**Background** Let V denote the standard (2-dimensional) module for the Lie algebra sl_{2}(C), or equivalently for the universal envelope U = U(sl_{2}(C)). The Temperley-Lieb algebra TL_{d} is the algebra of intertwiners of the d-fold tensor power of V.

TL

_{d}= End_{U}(V⊗…⊗V)

Now, let the symmetric group, and hence its group algebra CS_{d}, act on the right of V⊗…⊗V by permuting tensor factors. According to Schur-Weyl duality, V⊗…⊗V is a (U,CS_{d})-bimodule, with the image of each algebra inside End_{C}(V⊗…⊗V) being the centralizer of the other.

In other words, TL_{d} is a quotient of CS_{d}. The kernel is easy to describe. First decompose the group algebra into its Wedderburn components, one matrix algebra for each irrep of S_{d}. These are in bijection with partitions of d, which we should picture as Young diagrams. The representation is faithful on any component indexed by a diagram with at most 2 rows and it annihilates all other components.

So far, I have deliberately avoided the description of the Temperley-Lieb algebra as a diagram algebra in the sense that Kauffman describes it. Here's the rub: by changing variables in S_{d} to u_{i} = s_{i} + 1, where s_{i} = (i i+1), the structure coefficients in TL_{d} are all integers so that one can define a ℤ-form TL_{d}(ℤ) by these formulas.

TL

_{d}= C ⊗ TL_{d}(ℤ)

As product of matrix algebras (as in the Wedderburn decomposition), TL_{d} has a ℤ-form, as well: namely, matrices of the same dimensions over ℤ. These two rings are very different, the latter being rather trivial from the point of view of knot theory. They only become isomorphic after a base change to C.
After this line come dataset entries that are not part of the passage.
-- pv_equiv track=rewrite | github.com/Thanhtinh06/baitapbigo | Blue_Bai2_Algorithmic/wrath.py | getCountPeopleLive
-- ===== SOURCE A (Python) =====
-- def getCountPeopleLive(lstWrath,n):
--   count = 0
--   j = n - 1
--   i = n - 1
--   while i >= 0:
--     j = min(j,i)
--     lastKillPos = max(0,i - lstWrath[i])
--     if j > lastKillPos:
--       count += (j-lastKillPos)
--       j = lastKillPos
--     i -= 1
--   return n - count
-- ===== SOURCE B (Python) =====
-- def getCountPeopleLive(lstWrath, n):
--     killed = 0
--     for p in range(n):
--         if any(i - lstWrath[i] <= p for i in range(p + 1, n)):
--             killed += 1
--     return n - killed
-- ===== Notes on version B (the rewrite author's own statement) =====
-- stated objective: simpler
-- what changed: Replaces A's right-to-left pointer-merge of kill intervals (running merge pointer j plus a count) by a direct per-position check: position p is killed iff some later person i reaches it (i - lstWrath[i] <= p).
import Mathlib
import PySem

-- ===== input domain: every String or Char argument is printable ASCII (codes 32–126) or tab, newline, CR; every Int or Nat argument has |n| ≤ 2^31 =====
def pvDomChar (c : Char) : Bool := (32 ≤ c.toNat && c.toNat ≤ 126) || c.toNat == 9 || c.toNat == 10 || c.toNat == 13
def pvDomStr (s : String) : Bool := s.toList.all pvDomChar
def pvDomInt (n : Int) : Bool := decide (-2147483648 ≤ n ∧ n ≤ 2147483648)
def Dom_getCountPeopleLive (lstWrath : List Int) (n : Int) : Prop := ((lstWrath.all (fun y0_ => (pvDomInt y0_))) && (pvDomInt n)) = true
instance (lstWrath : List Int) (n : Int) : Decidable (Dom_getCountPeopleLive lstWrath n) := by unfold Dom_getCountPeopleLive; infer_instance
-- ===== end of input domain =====

-- B replaces A's right-to-left pointer-merge of kill intervals by a direct per-position
-- check (position p dies iff some person i > p reaches it: i - lstWrath[i] <= p); objective:
-- simpler (B is O(n^2) vs A's O(n), not faster).

-- ===== PORT A =====
-- lstWrath[i]; exact under Pre_ (index in range)
def wrathAt (lst : List Int) (i : Int) : Int := PySem.List.pyGetD lst i 0

def goWrath (lst : List Int) (count j i : Int) : Int :=
  if _h : 0 ≤ i then
    let j1 := min j i
    let lastKillPos := max 0 (i - wrathAt lst i)
    if lastKillPos < j1 then
      goWrath lst (count + (j1 - lastKillPos)) lastKillPos (i - 1)
    else
      goWrath lst count j1 (i - 1)
  else count
termination_by (i + 1).toNat
decreasing_by all_goals omega

def getCountPeopleLive (lstWrath : List Int) (n : Int) : Int :=
  n - goWrath lstWrath 0 (n - 1) (n - 1)

-- ===== PORT B =====
-- any(i - lstWrath[i] <= p for i in range(p + 1, n))
def killsB (lst : List Int) (n p : Int) : Bool :=
  (PySem.List.pyRange (p + 1) n 1).any (fun i => decide (i - wrathAt lst i ≤ p))

def getCountPeopleLive_alt (lstWrath : List Int) (n : Int) : Int :=
  n - ((PySem.List.pyRange 0 n 1).countP (fun p => killsB lstWrath n p) : Int)

-- ===== PRECONDITION & SPEC =====
-- Pre_ excludes only n > len(lstWrath), where Python A raises IndexError (no input A returns on is excluded).
def Pre_getCountPeopleLive (lstWrath : List Int) (n : Int) : Prop := n ≤ (lstWrath.length : Int)
instance (lstWrath : List Int) (n : Int) : Decidable (Pre_getCountPeopleLive lstWrath n) := by unfold Pre_getCountPeopleLive; infer_instance

def pvWitness_getCountPeopleLive : List Int × Int := ([2, 0, 1], 3)

def Spec_getCountPeopleLive (lstWrath : List Int) (n : Int) (out : Int) : Prop := out = getCountPeopleLive_alt lstWrath n
instance (lstWrath : List Int) (n : Int) (out : Int) : Decidable (Spec_getCountPeopleLive lstWrath n out) := by unfold Spec_getCountPeopleLive; infer_instance

-- ===== CLAIM (what is proved, stated in full; the proofs are below) =====
def Claim_equal_getCountPeopleLive : Prop := ∀ (lstWrath : List Int) (n : Int), Dom_getCountPeopleLive lstWrath n → Pre_getCountPeopleLive lstWrath n → Spec_getCountPeopleLive lstWrath n (getCountPeopleLive lstWrath n)

-- ===== LEMMAS AND PROOFS =====

-- some person i' with p < i' <= i reaches position p
def covP (lst : List Int) (i p : Int) : Bool :=
  (PySem.List.pyRange (p + 1) (i + 1) 1).any (fun i' => decide (i' - wrathAt lst i' <= p))

lemma covP_iff (lst : List Int) (i p : Int) :
    covP lst i p = true ↔ ∃ i', p < i' ∧ i' ≤ i ∧ i' - wrathAt lst i' ≤ p := by
  simp only [covP, List.any_eq_true, PySem.List.mem_pyRange_one, decide_eq_true_eq]
  constructor
  · rintro ⟨i', ⟨h1, h2⟩, h3⟩; exact ⟨i', by omega, by omega, h3⟩
  · rintro ⟨i', h1, h2, h3⟩; exact ⟨i', ⟨by omega, by omega⟩, h3⟩

-- number of positions p < j already reachable by some person i' with p < i' ≤ i
noncomputable def cntA (lst : List Int) (i j : Int) : ℕ :=
  ((Finset.Ico (0 : ℤ) i).filter (fun p => p < j ∧ covP lst i p = true)).card

lemma cntA_neg (lst : List Int) (i j : Int) (h : i < 0) : cntA lst i j = 0 := by
  unfold cntA
  rw [Finset.Ico_eq_empty (by omega)]
  simp

lemma cntA_step_skip (lst : List Int) (i j : Int) (h : 0 ≤ i)
    (hle : min j i ≤ max 0 (i - wrathAt lst i)) :
    cntA lst i j = cntA lst (i - 1) (min j i) := by
  unfold cntA
  congr 1
  ext p
  simp only [Finset.mem_filter, Finset.mem_Ico, covP_iff]
  constructor
  · rintro ⟨⟨hp0, hpi⟩, hpj, i', hpi', hi'i, hw⟩
    have hne : i' ≠ i := by
      intro he; subst he
      have : max 0 (i' - wrathAt lst i') ≤ p := by omega
      omega
    exact ⟨⟨hp0, by omega⟩, by omega, i', hpi', by omega, hw⟩
  · rintro ⟨⟨hp0, hpi⟩, hpj, i', hpi', hi'i, hw⟩
    exact ⟨⟨hp0, by omega⟩, by omega, i', hpi', by omega, hw⟩

lemma cntA_step_count (lst : List Int) (i j : Int) (h : 0 ≤ i)
    (hlt : max 0 (i - wrathAt lst i) < min j i) :
    cntA lst i j
      = (min j i - max 0 (i - wrathAt lst i)).toNat
        + cntA lst (i - 1) (max 0 (i - wrathAt lst i)) := by
  unfold cntA
  have hsplit :
      (Finset.Ico (0 : ℤ) i).filter (fun p => p < j ∧ covP lst i p = true)
      = Finset.Ico (max 0 (i - wrathAt lst i)) (min j i) ∪
        (Finset.Ico (0 : ℤ) (i - 1)).filter
          (fun p => p < max 0 (i - wrathAt lst i) ∧ covP lst (i - 1) p = true) := by
    ext p
    simp only [Finset.mem_union, Finset.mem_filter, Finset.mem_Ico, covP_iff]
    constructor
    · rintro ⟨⟨hp0, hpi⟩, hpj, i', hpi', hi'i, hw⟩
      by_cases hcase : max 0 (i - wrathAt lst i) ≤ p
      · exact Or.inl ⟨hcase, by omega⟩
      · have hne : i' ≠ i := by
          intro he; subst he
          have : max 0 (i' - wrathAt lst i') ≤ p := by omega
          omega
        exact Or.inr ⟨⟨hp0, by omega⟩, by omega, i', hpi', by omega, hw⟩
    · rintro (⟨hlp, hpj1⟩ | ⟨⟨hp0, hpi⟩, hplow, i', hpi', hi'i, hw⟩)
      · exact ⟨⟨by omega, by omega⟩, by omega, i, by omega, le_refl i, by omega⟩
      · exact ⟨⟨hp0, by omega⟩, by omega, i', hpi', by omega, hw⟩
  rw [hsplit, Finset.card_union_of_disjoint]
  · rw [Int.card_Ico]
  · rw [Finset.disjoint_left]
    rintro p hp hq
    simp only [Finset.mem_Ico] at hp
    simp only [Finset.mem_filter] at hq
    omega

lemma goWrath_eq (lst : List Int) (i j count : Int) :
    goWrath lst count j i = count + cntA lst i j := by
  rw [goWrath]
  dsimp only
  split_ifs with h hlt
  · rw [goWrath_eq lst (i - 1) (max 0 (i - wrathAt lst i))]
    rw [cntA_step_count lst i j h hlt]
    have : (0:ℤ) ≤ min j i - max 0 (i - wrathAt lst i) := by omega
    push_cast
    omega
  · rw [goWrath_eq lst (i - 1) (min j i)]
    rw [cntA_step_skip lst i j h (by omega)]
  · rw [cntA_neg lst i j (by omega)]
    omega
termination_by (i + 1).toNat
decreasing_by all_goals omega

lemma countP_pyRange_eq_card (P : Int → Bool) (a b : Int) :
    (PySem.List.pyRange a b 1).countP P
      = ((Finset.Ico a b).filter (fun p => P p = true)).card := by
  by_cases hab : a < b
  · rw [PySem.List.pyRange_one_cons hab]
    rw [List.countP_cons]
    rw [countP_pyRange_eq_card P (a + 1) b]
    have hIco : Finset.Ico a b = insert a (Finset.Ico (a + 1) b) := by
      exact Eq.symm (Finset.insert_Ico_add_one_left_eq_Ico hab)
    rw [hIco, Finset.filter_insert]
    by_cases hPa : P a = true
    · rw [if_pos hPa, if_pos hPa, Finset.card_insert_of_notMem (by simp)]
    · rw [if_neg hPa, if_neg hPa]
      simp
  · rw [PySem.List.pyRange_one_eq_nil (by omega)]
    rw [Finset.Ico_eq_empty (by omega)]
    simp
termination_by (b - a).toNat
decreasing_by all_goals omega

lemma killed_alt_eq (lst : List Int) (n : Int) :
    (PySem.List.pyRange 0 n 1).countP (fun p => killsB lst n p)
      = cntA lst (n - 1) (n - 1) := by
  rw [countP_pyRange_eq_card]
  unfold cntA
  congr 1
  ext p
  simp only [Finset.mem_filter, Finset.mem_Ico, covP_iff, killsB,
    List.any_eq_true, PySem.List.mem_pyRange_one, decide_eq_true_eq]
  constructor
  · rintro ⟨⟨hp0, hpn⟩, i', ⟨hpi', hi'n⟩, hw⟩
    exact ⟨⟨hp0, by omega⟩, by omega, i', by omega, by omega, hw⟩
  · rintro ⟨⟨hp0, hpn⟩, hpj, i', hpi', hi'n, hw⟩
    exact ⟨⟨hp0, by omega⟩, i', ⟨by omega, by omega⟩, hw⟩

-- ===== VERDICT (by name: the statement is the Claim_ definition above) =====
theorem getCountPeopleLive_spec : Claim_equal_getCountPeopleLive := by
  intro lstWrath n _ _
  unfold Spec_getCountPeopleLive getCountPeopleLive getCountPeopleLive_alt
  rw [goWrath_eq, killed_alt_eq]
  omega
There is a super-analog of this whole story. Let U = U(gl_{1|1}(C)), let V be the standard (1|1)-dimensional module, and let the symmetric group act by signed permutations (when two odd vectors cross, a sign pops up). An analogous Schur-Weyl duality statement holds, and so, by analogy, I call the algebra of intertwiners the super-Temperley-Lieb algebra, or STL_{d}.

Over the complex numbers, STL_{d} is a product of matrix algebras corresponding to the irreps of S_{d} indexed by hook partitions. Young diagrams are confined to one row and one column (super-row!). In that sense, STL_{d} is understood. However, idempotents involved in projecting onto these Wedderburn components are nasty things that cannot be defined over ℤ

**Question 1:** Does STL_{d} have a ℤ-form that is compatible with the standard basis for CS_{d}?

**Question 2:** I am pessimistic about Q1; hence, the follow up: why not? I suspect that this has something to do with cellularity.

**Question 3:** I care about q-deformations of everything mentioned: U_{q} and the Hecke algebra, respectively. What about here? I am looking for a presentation of STL_{d,q} defined over ℤ[q,q^{-1}].